An INSEAD survey offers insights on who will benefit from AI, how attitudes differ in Europe, America and Asia, and when the AGI future will arrive

Published: Apr 23, 2024 11:01:52 AM IST
Updated: Apr 23, 2024 11:12:56 AM IST

What business leaders really think about Generative AIAs with any disruptive technology, GenAI has aroused anxiety as well as excitement. Discussion of negative outcomes has been prominent in public discourse, particularly around the economic impact. Image: Shutterstock

With its potential to transform life as we know it, generative AI (GenAI) has taken the world by storm. Beneath the hype, knowing how people are using the technology and their attitude towards it could help us anticipate its trajectory. A new INSEAD survey of managers and executives across industries and continents may offer some clues.
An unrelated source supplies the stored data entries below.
-- pv_equiv track=rewrite | github.com/edisonly1/GenerativeTopologicalSymphonies | src/training/conductor_targets.py | _compute_phrase_ranges
-- ===== SOURCE A (Python) =====
-- def _compute_phrase_ranges(phrase_ids: list[int]) -> list[tuple[int, int]]:
--     """Convert a phrase-id stream into contiguous [start, end) spans."""
--     if not phrase_ids:
--         return []
--     ranges: list[tuple[int, int]] = []
--     start = 0
--     for index in range(1, len(phrase_ids)):
--         if phrase_ids[index] != phrase_ids[index - 1]:
--             ranges.append((start, index))
--             start = index
--     ranges.append((start, len(phrase_ids)))
--     return ranges
-- ===== SOURCE B (Python) =====
-- def _compute_phrase_ranges(phrase_ids: list[int]) -> list[tuple[int, int]]:
--     """Convert a phrase-id stream into contiguous [start, end) spans."""
--     spans = []
--     pos = 0
--     n = len(phrase_ids)
--     while pos < n:
--         end = pos + 1
--         while end < n and phrase_ids[end] == phrase_ids[pos]:
--             end += 1
--         spans.append((pos, end))
--         pos = end
--     return spans
-- ===== Notes on version B (the rewrite author's own statement) =====
-- stated objective: alternative
-- what changed: A does one index scan over range(1,n) detecting boundaries by comparing each element to its predecessor while carrying a start variable; B is run-peeling with nested while loops: the outer loop emits one span per run, the inner loop extends the current run by comparing each element to the run's head, and no empty-input guard is needed.
import Mathlib
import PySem

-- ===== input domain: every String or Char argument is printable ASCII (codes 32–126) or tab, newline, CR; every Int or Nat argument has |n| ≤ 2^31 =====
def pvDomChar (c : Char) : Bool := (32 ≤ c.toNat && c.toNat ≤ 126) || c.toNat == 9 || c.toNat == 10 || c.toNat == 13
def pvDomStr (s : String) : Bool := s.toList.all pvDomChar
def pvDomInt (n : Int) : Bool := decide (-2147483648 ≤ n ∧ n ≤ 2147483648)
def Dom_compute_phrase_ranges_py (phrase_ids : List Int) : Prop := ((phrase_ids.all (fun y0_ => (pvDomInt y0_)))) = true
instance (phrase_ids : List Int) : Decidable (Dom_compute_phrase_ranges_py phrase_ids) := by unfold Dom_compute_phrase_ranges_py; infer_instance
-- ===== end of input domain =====

-- B replaces A's single boundary-detecting index scan by run-peeling with nested while loops
-- (outer loop per run, inner loop extends the run by comparing to its head) — alternative decomposition, same cost.


-- ===== PORT A =====
-- indexing is always in range (1 ≤ index < len), so pyGetD with default 0 is exact
def compute_phrase_ranges_py (phrase_ids : List Int) : List (Int × Int) :=
  if phrase_ids = [] then []
  else
    let st := (PySem.List.pyRange 1 (phrase_ids.length : Int) 1).foldl
      (fun (st : List (Int × Int) × Int) index =>
        if PySem.List.pyGetD phrase_ids index 0 ≠ PySem.List.pyGetD phrase_ids (index - 1) 0 then
          (st.1 ++ [(st.2, index)], index)
        else st)
      ([], 0)
    st.1 ++ [(st.2, (phrase_ids.length : Int))]

-- ===== PORT B =====
-- inner while loop: advance end while end < n and phrase_ids[end] == phrase_ids[pos]
-- (indices stay in [0, n), so pyGetD with default 0 is exact)
def pvRunEnd (ids : List Int) (n : Int) (head : Int) (e : Int) : Int :=
  if h : e < n ∧ PySem.List.pyGetD ids e 0 = head then pvRunEnd ids n head (e + 1) else e
termination_by (n - e).toNat
decreasing_by omega

-- outer while loop: peel one run per iteration, appending its span
theorem pvRunEnd_ge (ids : List Int) (n : Int) (head : Int) (e : Int) : e ≤ pvRunEnd ids n head e := by
  rw [pvRunEnd]
  split
  · exact le_trans (by omega) (pvRunEnd_ge ids n head (e + 1))
  · exact le_refl e
termination_by (n - e).toNat
decreasing_by omega

def pvPeel (ids : List Int) (n : Int) (pos : Int) (spans : List (Int × Int)) : List (Int × Int) :=
  if h : pos < n then
    let e := pvRunEnd ids n (PySem.List.pyGetD ids pos 0) (pos + 1)
    pvPeel ids n e (spans ++ [(pos, e)])
  else spans
termination_by (n - pos).toNat
decreasing_by
  have := pvRunEnd_ge ids n (PySem.List.pyGetD ids pos 0) (pos + 1)
  omega

def compute_phrase_ranges_py_alt (phrase_ids : List Int) : List (Int × Int) :=
  pvPeel phrase_ids (phrase_ids.length : Int) 0 []

-- ===== PRECONDITION & SPEC =====
def Spec_compute_phrase_ranges_py (phrase_ids : List Int) (out : List (Int × Int)) : Prop := out = compute_phrase_ranges_py_alt phrase_ids
instance (phrase_ids : List Int) (out : List (Int × Int)) : Decidable (Spec_compute_phrase_ranges_py phrase_ids out) := by unfold Spec_compute_phrase_ranges_py; infer_instance

-- ===== CLAIM (what is proved, stated in full; the proofs are below) =====
def Claim_equal_compute_phrase_ranges_py : Prop := ∀ (phrase_ids : List Int), Dom_compute_phrase_ranges_py phrase_ids → Spec_compute_phrase_ranges_py phrase_ids (compute_phrase_ranges_py phrase_ids)

-- ===== LEMMAS AND PROOFS =====

-- leading-run length of x in a list
def pvCnt (x : Int) : List Int → Nat
  | [] => 0
  | y :: t => if y = x then pvCnt x t + 1 else 0

-- reference run-peeling on the list structure, with an integer offset
def pvS (xs : List Int) (off : Int) : List (Int × Int) :=
  match xs with
  | [] => []
  | x :: t =>
      let k := pvCnt x t
      (off, off + 1 + (k : Int)) :: pvS (t.drop k) (off + 1 + (k : Int))
termination_by xs.length
decreasing_by simp only [List.length_drop, List.length_cons]; omega

theorem pvS_nil (off : Int) : pvS [] off = [] := by
  rw [pvS.eq_def]

theorem pvS_cons (x : Int) (t : List Int) (off : Int) :
    pvS (x :: t) off
      = (off, off + 1 + (pvCnt x t : Int)) :: pvS (t.drop (pvCnt x t)) (off + 1 + (pvCnt x t : Int)) := by
  rw [pvS.eq_def]

theorem pvCnt_le (x : Int) (t : List Int) : pvCnt x t ≤ t.length := by
  induction t with
  | nil => simp [pvCnt]
  | cons y t ih =>
    simp only [pvCnt, List.length_cons]
    split
    · omega
    · omega

-- every position j ≤ pvCnt x t in x :: t holds x
theorem pvRun_val (x : Int) (t : List Int) (j : Nat) (hj : j ≤ pvCnt x t) :
    (x :: t).getD j 0 = x := by
  induction t generalizing j x with
  | nil =>
    have hz : pvCnt x [] = 0 := rfl
    rw [hz] at hj
    have hj0 : j = 0 := Nat.le_zero.mp hj
    subst hj0; rfl
  | cons y t ih =>
    by_cases hy : y = x
    · subst hy
      rw [pvCnt, if_pos rfl] at hj
      match j with
      | 0 => rfl
      | j + 1 => exact ih y j (by omega)
    · rw [pvCnt, if_neg hy] at hj
      have hj0 : j = 0 := by omega
      subst hj0; rfl

-- the first position after the run differs
theorem pvRun_diff (x : Int) (t : List Int) (hk : pvCnt x t < t.length) :
    t.getD (pvCnt x t) 0 ≠ x := by
  induction t generalizing x with
  | nil => simp at hk
  | cons y t ih =>
    by_cases hy : y = x
    · subst hy
      rw [pvCnt, if_pos rfl] at hk ⊢
      rw [List.length_cons] at hk
      simpa using ih y (by omega)
    · rw [pvCnt, if_neg hy]
      simpa using hy

-- characterization of the inner while loop; e is a Nat index into xs
theorem pvRunEnd_eq (xs : List Int) (x : Int) (e : Nat) :
    pvRunEnd xs (xs.length : Int) x (e : Int) = (e : Int) + (pvCnt x (xs.drop e) : Int) := by
  rw [pvRunEnd]
  by_cases he : e < xs.length
  · have hdrop : xs.drop e = xs[e] :: xs.drop (e + 1) := List.drop_eq_getElem_cons he
    have hget : PySem.List.pyGetD xs (e : Int) 0 = xs[e] := by
      rw [PySem.List.pyGetD_natCast, List.getD_eq_getElem _ _ he]
    by_cases hx : xs[e] = x
    · rw [dif_pos ⟨by exact_mod_cast he, by rw [hget, hx]⟩]
      have : ((e : Int) + 1) = ((e + 1 : Nat) : Int) := by push_cast; ring
      rw [this, pvRunEnd_eq xs x (e + 1)]
      rw [hdrop]
      simp [pvCnt, hx]
      push_cast; ring
    · rw [dif_neg (by rw [hget]; tauto)]
      rw [hdrop]
      simp [pvCnt, hx]
  · rw [dif_neg (fun hc => he (by exact_mod_cast hc.1))]
    rw [List.drop_eq_nil_of_le (by omega)]
    simp [pvCnt]
termination_by xs.length - e
decreasing_by omega

-- the outer while loop computes pvS on the dropped suffix
theorem pvPeel_eq (xs : List Int) (pos : Nat) (acc : List (Int × Int)) (h : pos ≤ xs.length) :
    pvPeel xs (xs.length : Int) (pos : Int) acc = acc ++ pvS (xs.drop pos) (pos : Int) := by
  rw [pvPeel]
  by_cases hp : pos < xs.length
  · have hdrop : xs.drop pos = xs[pos] :: xs.drop (pos + 1) := List.drop_eq_getElem_cons hp
    have hget : PySem.List.pyGetD xs (pos : Int) 0 = xs[pos] := by
      rw [PySem.List.pyGetD_natCast, List.getD_eq_getElem _ _ hp]
    rw [dif_pos (by exact_mod_cast hp)]
    set x := xs[pos] with hx
    set k := pvCnt x (xs.drop (pos + 1)) with hk
    clear_value x k
    have hre : pvRunEnd xs (xs.length : Int) (PySem.List.pyGetD xs (pos : Int) 0) ((pos : Int) + 1)
        = ((pos + 1 + k : Nat) : Int) := by
      rw [hget]
      have e1 : ((pos : Int) + 1) = ((pos + 1 : Nat) : Int) := by omega
      rw [e1, pvRunEnd_eq xs x (pos + 1), ← hk]
      omega
    have hkle : k ≤ xs.length - (pos + 1) := by
      have h2 := pvCnt_le x (xs.drop (pos + 1))
      rw [List.length_drop] at h2
      omega
    rw [hre, pvPeel_eq xs (pos + 1 + k) _ (by omega)]
    conv_rhs => rw [hdrop, pvS_cons]
    rw [← hk, List.drop_drop]
    have e3 : (pos : Int) + 1 + (k : Int) = ((pos + 1 + k : Nat) : Int) := by omega
    rw [e3]
    simp
  · rw [dif_neg (fun hc => hp (by exact_mod_cast hc))]
    rw [List.drop_eq_nil_of_le (by omega), pvS_nil]
    simp
termination_by xs.length - pos
decreasing_by
  have := pvCnt_le xs[pos] (xs.drop (pos + 1))
  omega

-- fold over indices with no boundary is the identity
theorem pvFold_id (p : Int → Prop) [DecidablePred p] (g : List (Int × Int) × Int → Int → List (Int × Int) × Int)
    (l : List Int) (st : List (Int × Int) × Int) (h : ∀ i ∈ l, ¬ p i) :
    l.foldl (fun st i => if p i then g st i else st) st = st := by
  induction l generalizing st with
  | nil => rfl
  | cons a t ih =>
    rw [List.foldl_cons, if_neg (h a (by simp))]
    exact ih st (fun i hi => h i (by simp [hi]))

-- A's fold from any run start pos produces pvS on the dropped suffix
theorem pvA_eq (xs : List Int) (pos : Nat) (rs : List (Int × Int)) (h : pos < xs.length) :
    (let st := (PySem.List.pyRange ((pos : Int) + 1) (xs.length : Int) 1).foldl
      (fun (st : List (Int × Int) × Int) index =>
        if PySem.List.pyGetD xs index 0 ≠ PySem.List.pyGetD xs (index - 1) 0 then
          (st.1 ++ [(st.2, index)], index)
        else st)
      (rs, (pos : Int))
     st.1 ++ [(st.2, (xs.length : Int))])
    = rs ++ pvS (xs.drop pos) (pos : Int) := by
  have hdrop : xs.drop pos = xs[pos] :: xs.drop (pos + 1) := List.drop_eq_getElem_cons h
  set x := xs[pos] with hx
  set k := pvCnt x (xs.drop (pos + 1)) with hk
  clear_value x k
  have hkle : k ≤ xs.length - (pos + 1) := by
    have h2 := pvCnt_le x (xs.drop (pos + 1))
    rw [List.length_drop] at h2
    omega
  -- values inside the run: xs.getD (pos + j) 0 = x for j ≤ k
  have hrunval : ∀ j : Nat, j ≤ k → xs.getD (pos + j) 0 = x := by
    intro j hj
    have hjlt : pos + j < xs.length := by omega
    rw [List.getD_eq_getElem _ _ hjlt]
    have h1 : xs[pos + j] = (xs.drop pos).getD j 0 := by
      rw [List.getD_eq_getElem _ _ (by simp [List.length_drop]; omega)]
      simp [List.getElem_drop]
    rw [h1, hdrop]
    exact pvRun_val x _ j (hk ▸ hj)
  -- split the range at the end of the run
  have hsplit : PySem.List.pyRange ((pos : Int) + 1) (xs.length : Int) 1
      = PySem.List.pyRange ((pos : Int) + 1) ((pos : Int) + 1 + (k : Int)) 1
        ++ PySem.List.pyRange ((pos : Int) + 1 + (k : Int)) (xs.length : Int) 1 :=
    PySem.List.pyRange_one_append _ _ _ (by omega) (by exact_mod_cast (by omega : (pos + 1 + k : Int) ≤ (xs.length : Int)))
  simp only [hsplit, List.foldl_append]
  -- the fold over the run segment is the identity
  rw [pvFold_id (fun i => PySem.List.pyGetD xs i 0 ≠ PySem.List.pyGetD xs (i - 1) 0) _
    (PySem.List.pyRange ((pos : Int) + 1) ((pos : Int) + 1 + (k : Int)) 1) _
    (by
      intro i hi
      rw [PySem.List.mem_pyRange_one] at hi
      obtain ⟨j, hj1, hj2, rfl⟩ : ∃ j : Nat, 1 ≤ j ∧ j ≤ k ∧ i = (pos : Int) + (j : Int) := by
        refine ⟨(i - pos).toNat, by omega, by omega, by omega⟩
      simp only [not_not]
      have e1 : (pos : Int) + (j : Int) = ((pos + j : Nat) : Int) := by push_cast; ring
      have e2 : ((pos + j : Nat) : Int) - 1 = ((pos + (j - 1) : Nat) : Int) := by omega
      rw [e1, e2, PySem.List.pyGetD_natCast, PySem.List.pyGetD_natCast,
        hrunval j hj2, hrunval (j - 1) (by omega)])]
  by_cases hend : pos + 1 + k = xs.length
  · -- run reaches the end of the list
    rw [PySem.List.pyRange_one_eq_nil (by omega)]
    simp only [List.foldl_nil]
    conv_rhs => rw [hdrop, pvS_cons]
    rw [← hk]
    have hdk : (xs.drop (pos + 1)).drop k = [] := by
      rw [List.drop_drop]
      exact List.drop_eq_nil_of_le (by omega)
    rw [hdk, pvS_nil]
    have e3 : (pos : Int) + 1 + (k : Int) = (xs.length : Int) := by push_cast; omega
    rw [e3]
  · -- a boundary at pos + 1 + k, then recurse on the next run
    have hlt : pos + 1 + k < xs.length := by omega
    rw [PySem.List.pyRange_one_cons (by exact_mod_cast (by omega : (pos + 1 + k : Int) < (xs.length : Int)))]
    rw [List.foldl_cons]
    have hb1 : PySem.List.pyGetD xs ((pos : Int) + 1 + (k : Int)) 0 ≠ x := by
      have e1 : (pos : Int) + 1 + (k : Int) = ((pos + 1 + k : Nat) : Int) := by push_cast; ring
      rw [e1, PySem.List.pyGetD_natCast, List.getD_eq_getElem _ _ hlt]
      have h1 : xs[pos + 1 + k] = (xs.drop (pos + 1)).getD k 0 := by
        rw [List.getD_eq_getElem _ _ (by simp [List.length_drop]; omega)]
        simp [List.getElem_drop]
      rw [h1, hk]
      exact pvRun_diff x _ (by rw [← hk]; simp [List.length_drop]; omega)
    have hb2 : PySem.List.pyGetD xs ((pos : Int) + 1 + (k : Int) - 1) 0 = x := by
      have e2 : (pos : Int) + 1 + (k : Int) - 1 = ((pos + k : Nat) : Int) := by push_cast; ring
      rw [e2, PySem.List.pyGetD_natCast]
      exact hrunval k (le_refl k)
    rw [if_pos (by rw [hb2]; exact hb1)]
    have e3 : (pos : Int) + 1 + (k : Int) = ((pos + 1 + k : Nat) : Int) := by push_cast; ring
    simp only [e3]
    rw [pvA_eq xs (pos + 1 + k) (rs ++ [((pos : Int), ((pos + 1 + k : Nat) : Int))]) hlt]
    conv_rhs => rw [hdrop, pvS_cons]
    rw [← hk, List.drop_drop, e3]
    simp
termination_by xs.length - pos
decreasing_by
  have := pvCnt_le xs[pos] (xs.drop (pos + 1))
  omega

-- ===== VERDICT (by name: the statement is the Claim_ definition above) =====
theorem compute_phrase_ranges_py_spec : Claim_equal_compute_phrase_ranges_py := by
  intro phrase_ids _
  unfold Spec_compute_phrase_ranges_py compute_phrase_ranges_py compute_phrase_ranges_py_alt
  by_cases h : phrase_ids = []
  · subst h
    rw [pvPeel]
    simp
  · rw [if_neg h]
    have hlen : 0 < phrase_ids.length := List.length_pos_iff.mpr h
    have h0 : ((0 : Nat) : Int) = (0 : Int) := rfl
    rw [← h0, pvPeel_eq phrase_ids 0 [] (by omega)]
    have hA := pvA_eq phrase_ids 0 [] hlen
    simp only [Nat.cast_zero, zero_add] at hA ⊢
    rw [List.drop_zero] at hA
    rw [List.drop_zero]
    exact hA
The survey of some 1,200 INSEAD alumni illustrates that corporate decision-makers and employees alike are embracing the transformative technology. In fact, two out of three respondents were already using it in both their personal and professional lives.

Notably, respondents’ concerns about AI’s potential negative impact were not necessarily in line with popular misgivings. For example, their top worry was not that AI would kill jobs but its potential misuse, with the associated ethical and safety implications.

Indeed, respondents who said GenAI would benefit employees more than top leaders outnumber those that believed the reverse. This likely reflects a belief that AI will democratise access to information and improve efficiency for a wide range of jobs.

A global survey

The survey was conducted by an INSEAD team last July and August, just months after ChatGPT, DALL-E, Bard and other tools triggered a global frenzy.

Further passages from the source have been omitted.